Which tool/orchestration primitives recur across agent systems?
How did the demo demonstrate multi-agent improvement?
Review Questions
- If you had to design an agent from scratch, what concrete components would you assign to the “infrastructure,” “memory/knowledge,” “planning/multi-agent,” and “tools/orchestration” layers?
- What tradeoffs might lead a team to choose knowledge graphs (Graph RAG) over vector databases for retrieval?

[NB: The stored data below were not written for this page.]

lemma pvMain (data : List Int) :
    ∀ (fuel n p : Nat) (i : Int) (prevT : Int × Int × Int) (cacheT : List (Int × Int × Int)),
    n - p ≤ fuel → cacheT.length = 64 →
    ((pvEval (pvTok data fuel n p i) prevT cacheT).take (n - p)).map pvToL =
      pvFlat data (n - p) (pvToL prevT, cacheT.map pvToL, i, 0) := by
  intro fuel
  induction fuel with
  | zero =>
    intro n p i prevT cacheT hf hc
    have h0 : n - p = 0 := by omega
    rw [h0]
    simp [pvFlat, pvTok, pvEval]
  | succ fuel ih =>
    intro n p i prevT cacheT hf hc
    by_cases hp : p < n
    · have e : n - p = (n - (p + 1)) + 1 := by omega
      rw [pvTok, if_pos hp]
      dsimp only
      by_cases h254 : PySem.List.pyGetD data i 0 = 254
      · -- Unique (rgb) chunk
        rw [if_pos h254]
        set px : Int × Int × Int := (PySem.List.pyGetD data (i + 3) 0,
          PySem.List.pyGetD data (i + 2) 0, PySem.List.pyGetD data (i + 1) 0) with hpx
        have heval : pvEval (PvOp.rgb px.1 px.2.1 px.2.2 :: pvTok data fuel n (p + 1) (i + 4)) prevT cacheT =
            px :: pvEval (pvTok data fuel n (p + 1) (i + 4)) px (cacheT.set (pvCHash px) px) := by
          simp [pvEval, pvPx, pvEmit]
        rw [heval, e, List.take_succ_cons, List.map_cons,
          ih n (p + 1) (i + 4) px _ (by omega) (by simp [hc])]
        conv_rhs => rw [pvFlat]
        have hstep : pvStep data (pvToL prevT, cacheT.map pvToL, i, 0) =
            (pvToL px, (pvToL px, (cacheT.set (pvCHash px) px).map pvToL, i + 4, 0)) := by
          simp only [pvStep]
          rw [if_neg (by norm_num), if_pos h254]
          simp [pvToL, pvCHash, List.map_set, hpx]
        rw [hstep]
      · rw [if_neg h254]
        rcases pvBand192 (PySem.List.pyGetD data i 0) with htag | htag | htag | htag
        · -- Index chunk
          rw [if_pos htag]
          set k := (PySem.Int.band (PySem.List.pyGetD data i 0) 63).toNat with hk
          set px : Int × Int × Int := cacheT.getD k (0, 0, 0) with hpx
          have heval : pvEval (PvOp.idx k :: pvTok data fuel n (p + 1) (i + 1)) prevT cacheT =
              px :: pvEval (pvTok data fuel n (p + 1) (i + 1)) px cacheT := by
            simp [pvEval, hpx, List.getD_eq_getElem?_getD]
          rw [heval, e, List.take_succ_cons, List.map_cons,
            ih n (p + 1) (i + 1) px _ (by omega) hc]
          conv_rhs => rw [pvFlat]
          have hkl : k < cacheT.length := by rw [hc]; exact pvBand63_lt _
          have hget : pvToL px = (cacheT.map pvToL).getD k [] := by
            rw [hpx, List.getD_eq_getElem?_getD, List.getD_eq_getElem?_getD,
              List.getElem?_eq_getElem hkl, List.getElem?_eq_getElem (by simpa using hkl)]
            simp
          have hstep : pvStep data (pvToL prevT, cacheT.map pvToL, i, 0) =
              (pvToL px, (pvToL px, cacheT.map pvToL, i + 1, 0)) := by
            simp only [pvStep]
            rw [if_neg (by norm_num), if_neg h254, if_pos htag, hget, hk]
          rw [hstep]
        · -- Diff chunk
          have hne0 : ¬PySem.Int.band (PySem.List.pyGetD data i 0) 192 = 0 := by omega
          rw [if_neg hne0, if_pos htag]
          set b0 := PySem.List.pyGetD data i 0 with hb0
          set px : Int × Int × Int := (prevT.1 + (PySem.Int.band b0 3 - 2),
            prevT.2.1 + (PySem.Int.band (b0 >>> (2 : Nat)) 3 - 2),
            prevT.2.2 + (PySem.Int.band (b0 >>> (4 : Nat)) 3 - 2)) with hpx
          have heval : pvEval (PvOp.diff (PySem.Int.band b0 3 - 2)
              (PySem.Int.band (b0 >>> (2 : Nat)) 3 - 2) (PySem.Int.band (b0 >>> (4 : Nat)) 3 - 2) ::
                pvTok data fuel n (p + 1) (i + 1)) prevT cacheT =
              px :: pvEval (pvTok data fuel n (p + 1) (i + 1)) px (cacheT.set (pvCHash px) px) := by
            simp [pvEval, pvPx, pvEmit, hpx]
          rw [heval, e, List.take_succ_cons, List.map_cons,
            ih n (p + 1) (i + 1) px _ (by omega) (by simp [hc])]
          conv_rhs => rw [pvFlat]
          have hstep : pvStep data (pvToL prevT, cacheT.map pvToL, i, 0) =
              (pvToL px, (pvToL px, (cacheT.set (pvCHash px) px).map pvToL, i + 1, 0)) := by
            simp only [pvStep]
            rw [if_neg (show ¬((0:Int) < 0) by norm_num), if_neg h254, if_neg hne0, if_pos htag]
            have h1 : (pvToL prevT).getD 0 0 + PySem.Int.band (b0 >>> (0 : Nat)) 3 - 2 = px.1 := by
              simp [pvToL, hpx]; ring
            have h2 : (pvToL prevT).getD 1 0 + PySem.Int.band (b0 >>> (2 : Nat)) 3 - 2 = px.2.1 := by
              simp [pvToL, hpx]; ring
            have h3 : (pvToL prevT).getD 2 0 + PySem.Int.band (b0 >>> (4 : Nat)) 3 - 2 = px.2.2 := by
              simp [pvToL, hpx]; ring
            rw [h1, h2, h3]
            simp [pvToL, pvCHash, List.map_set]
          rw [hstep]
        · -- Luma chunk
          have hne0 : ¬PySem.Int.band (PySem.List.pyGetD data i 0) 192 = 0 := by omega
          have hne64 : ¬PySem.Int.band (PySem.List.pyGetD data i 0) 192 = 64 := by omega
          rw [if_neg hne0, if_neg hne64, if_pos htag]
          set b0 := PySem.List.pyGetD data i 0 with hb0
          set b1 := PySem.List.pyGetD data (i + 1) 0 with hb1
          set dg := PySem.Int.band b0 63 - 32 with hdg
          set drdg := PySem.Int.band (b1 >>> (4 : Nat)) 15 - 8 with hdrdg
          set dbdg := PySem.Int.band b1 15 - 8 with hdbdg
          set px : Int × Int × Int := (PySem.Int.band (prevT.1 + dbdg + dg) 255,
            PySem.Int.band (prevT.2.1 + dg) 255, PySem.Int.band (prevT.2.2 + drdg + dg) 255) with hpx
          have heval : pvEval (PvOp.luma dg drdg dbdg :: pvTok data fuel n (p + 1) (i + 2)) prevT cacheT =
              px :: pvEval (pvTok data fuel n (p + 1) (i + 2)) px (cacheT.set (pvCHash px) px) := by
            simp [pvEval, pvPx, pvEmit, hpx]
          rw [heval, e, List.take_succ_cons, List.map_cons,
            ih n (p + 1) (i + 2) px _ (by omega) (by simp [hc])]
          conv_rhs => rw [pvFlat]
          have hstep : pvStep data (pvToL prevT, cacheT.map pvToL, i, 0) =
              (pvToL px, (pvToL px, (cacheT.set (pvCHash px) px).map pvToL, i + 2, 0)) := by
            simp only [pvStep]
            rw [if_neg (show ¬((0:Int) < 0) by norm_num), if_neg h254, if_neg hne0, if_neg hne64,
              if_pos htag]
            have h1 : PySem.Int.band ((pvToL prevT).getD 0 0 +
                ((PySem.Int.band (b1 >>> (0 : Nat)) 15 - 8) + dg)) 255 = px.1 := by
              simp [pvToL, hpx, hdbdg]
              congr 1
              ring
            have h2 : PySem.Int.band ((pvToL prevT).getD 1 0 + dg) 255 = px.2.1 := by
              simp [pvToL, hpx]
            have h3 : PySem.Int.band ((pvToL prevT).getD 2 0 + (drdg + dg)) 255 = px.2.2 := by
              simp [pvToL, hpx]
              congr 1
              ring
            rw [h1, h2, h3]
            have e12 : i + 1 + 1 = i + 2 := by ring
            simp [pvToL, pvCHash, List.map_set, e12]
          rw [hstep]
        · -- Run chunk
          have hne0 : ¬PySem.Int.band (PySem.List.pyGetD data i 0) 192 = 0 := by omega
          have hne64 : ¬PySem.Int.band (PySem.List.pyGetD data i 0) 192 = 64 := by omega
          have hne128 : ¬PySem.Int.band (PySem.List.pyGetD data i 0) 192 = 128 := by omega
          rw [if_neg hne0, if_neg hne64, if_neg hne128]
          set b0 := PySem.List.pyGetD data i 0 with hb0
          set cnt := (PySem.Int.band b0 63).toNat + 1 with hcnt
          have heval : pvEval (PvOp.run cnt :: pvTok data fuel n (p + cnt) (i + 1)) prevT cacheT =
              List.replicate cnt prevT ++
                pvEval (pvTok data fuel n (p + cnt) (i + 1)) prevT (cacheT.set (pvCHash prevT) prevT) := by
            simp [pvEval, pvPx, pvEmit]
          rw [heval, List.take_append, List.take_replicate, List.map_append, List.map_replicate,
            List.length_replicate]
          have hsub : n - p - cnt = n - (p + cnt) := by omega
          rw [hsub, ih n (p + cnt) (i + 1) prevT _ (by omega) (by simp [hc])]
          rw [e]
          conv_rhs => rw [pvFlat]
          have hstep : pvStep data (pvToL prevT, cacheT.map pvToL, i, 0) =
              (pvToL prevT, (pvToL prevT, (cacheT.set (pvCHash prevT) prevT).map pvToL, i + 1,
                PySem.Int.band b0 63)) := by
            simp only [pvStep]
            rw [if_neg (show ¬((0:Int) < 0) by norm_num), if_neg h254, if_neg hne0, if_neg hne64,
              if_neg hne128]
            simp [pvToL, pvCHash, List.map_set]
            rw [hb0]
          rw [hstep]
          have hCH : ((cacheT.set (pvCHash prevT) prevT).map pvToL).set
              (PySem.Int.mod ((pvToL prevT).getD 2 0 * 3 + (pvToL prevT).getD 1 0 * 5 +
                (pvToL prevT).getD 0 0 * 7 + 255 * 11) 64).toNat (pvToL prevT) =
              (cacheT.set (pvCHash prevT) prevT).map pvToL := by
            simp [pvToL, pvCHash, List.map_set, List.set_set]
          rw [pvFlat_run data (n - (p + 1)) (PySem.Int.band b0 63) (pvToL prevT) _ (i + 1)
            (by rw [PySem.Int.band_comm]; exact PySem.Int.band_nonneg_of_nonneg_left _ (by norm_num))
            hCH]
          have hrl : (PySem.Int.band b0 63).toNat = cnt - 1 := by omega
          rw [hrl]
          have e1 : min (n - (p + 1) + 1) cnt = min (cnt - 1) (n - (p + 1)) + 1 := by omega
          have e2 : n - (p + cnt) = n - (p + 1) - (cnt - 1) := by omega
          rw [e1, e2, List.replicate_succ]
          simp
    · have h0 : n - p = 0 := by omega
      rw [h0]
      simp [pvFlat]

lemma pvChunk_zeroW (data : List Int) : ∀ (c : Nat) (s : List Int × List (List Int) × Int × Int),
    pvChunk data 0 c s = List.replicate c [] := by
  intro c
  induction c with
  | zero => intro s; rfl
  | succ c ih => intro s; simp [pvChunk, pvFlat, pvIter, ih, List.replicate_succ]

lemma pvChunk_slices (data : List Int) (W : Nat) :
    ∀ (c : Nat) (s : List Int × List (List Int) × Int × Int),
    (List.range c).map (fun (k : Nat) => ((pvFlat data (c * W) s).drop (k * W)).take W) =
      pvChunk data W c s := by
  intro c
  induction c with
  | zero => intro s; rfl
  | succ c ih =>
    intro s
    rw [List.range_succ_eq_map]
    simp only [List.map_cons, List.map_map]
    have hsplit : (c + 1) * W = W + c * W := by ring
    rw [hsplit, pvFlat_add]
    have hhead : (((pvFlat data W s ++ pvFlat data (c * W) (pvIter data W s)).drop (0 * W)).take W) =
        pvFlat data W s := by
      rw [Nat.zero_mul, List.drop_zero]
      exact List.take_left' (pvFlat_length data W s)
    rw [hhead]
    have htail : ∀ (k : Nat),
        (((pvFlat data W s ++ pvFlat data (c * W) (pvIter data W s)).drop (k.succ * W)).take W) =
        (((pvFlat data (c * W) (pvIter data W s)).drop (k * W)).take W) := by
      intro k
      rw [List.drop_append]
      have h1 : (pvFlat data W s).drop (k.succ * W) = [] := by
        apply List.drop_eq_nil_of_le
        rw [pvFlat_length]
        calc W = 1 * W := by ring
        _ ≤ k.succ * W := Nat.mul_le_mul_right W (by omega)
      have h2 : k.succ * W - (pvFlat data W s).length = k * W := by
        rw [pvFlat_length, Nat.succ_mul]
        omega
      rw [h1, h2, List.nil_append]
    have hmap : List.map ((fun (k : Nat) => ((pvFlat data W s ++ pvFlat data (c * W) (pvIter data W s)).drop (k * W)).take W) ∘ Nat.succ) (List.range c)
        = pvChunk data W c (pvIter data W s) := by
      simp only [Function.comp_def]
      rw [List.map_congr_left (fun k _ => htail k)]
      exact ih _
    rw [hmap]
    rfl

lemma pvSliceNil {α : Type} (a b : Int) : PySem.List.slice ([] : List α) (some a) (some b) = [] := by
  simp [PySem.List.slice]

- In the demo workflow, what specific improvements were requested by the second agent, and how do those requests map to planning and tool use?
Key Points
- 1
Treat an AI agent as a stack: LLMs plus memory plus planning plus tools, and build each layer with a clear engineering purpose.
- 2
Start with infrastructure primitives like a gateway/ops tooling and RAG frameworks to connect models to data reliably.
- 3
Make memory a first-class capability, not an afterthought, and study implementation approaches such as the M GPT paper.
- 4
Use knowledge graphs (Graph RAG) as a serious alternative to vector databases when the problem benefits from structured relationships.
- 5
Improve performance by adding planning and multi-agent behavior, using references like “Let’s Verify Step-by-Step” and SW F as starting points.
- 6
Standardize on tool/orchestration building blocks: sandbox code execution, browser control, and ReAct/self-ask loops.
- 7
Adopt a “capabilities map” mindset: when model capabilities advance, it creates new opportunities to upgrade agent performance and user experience.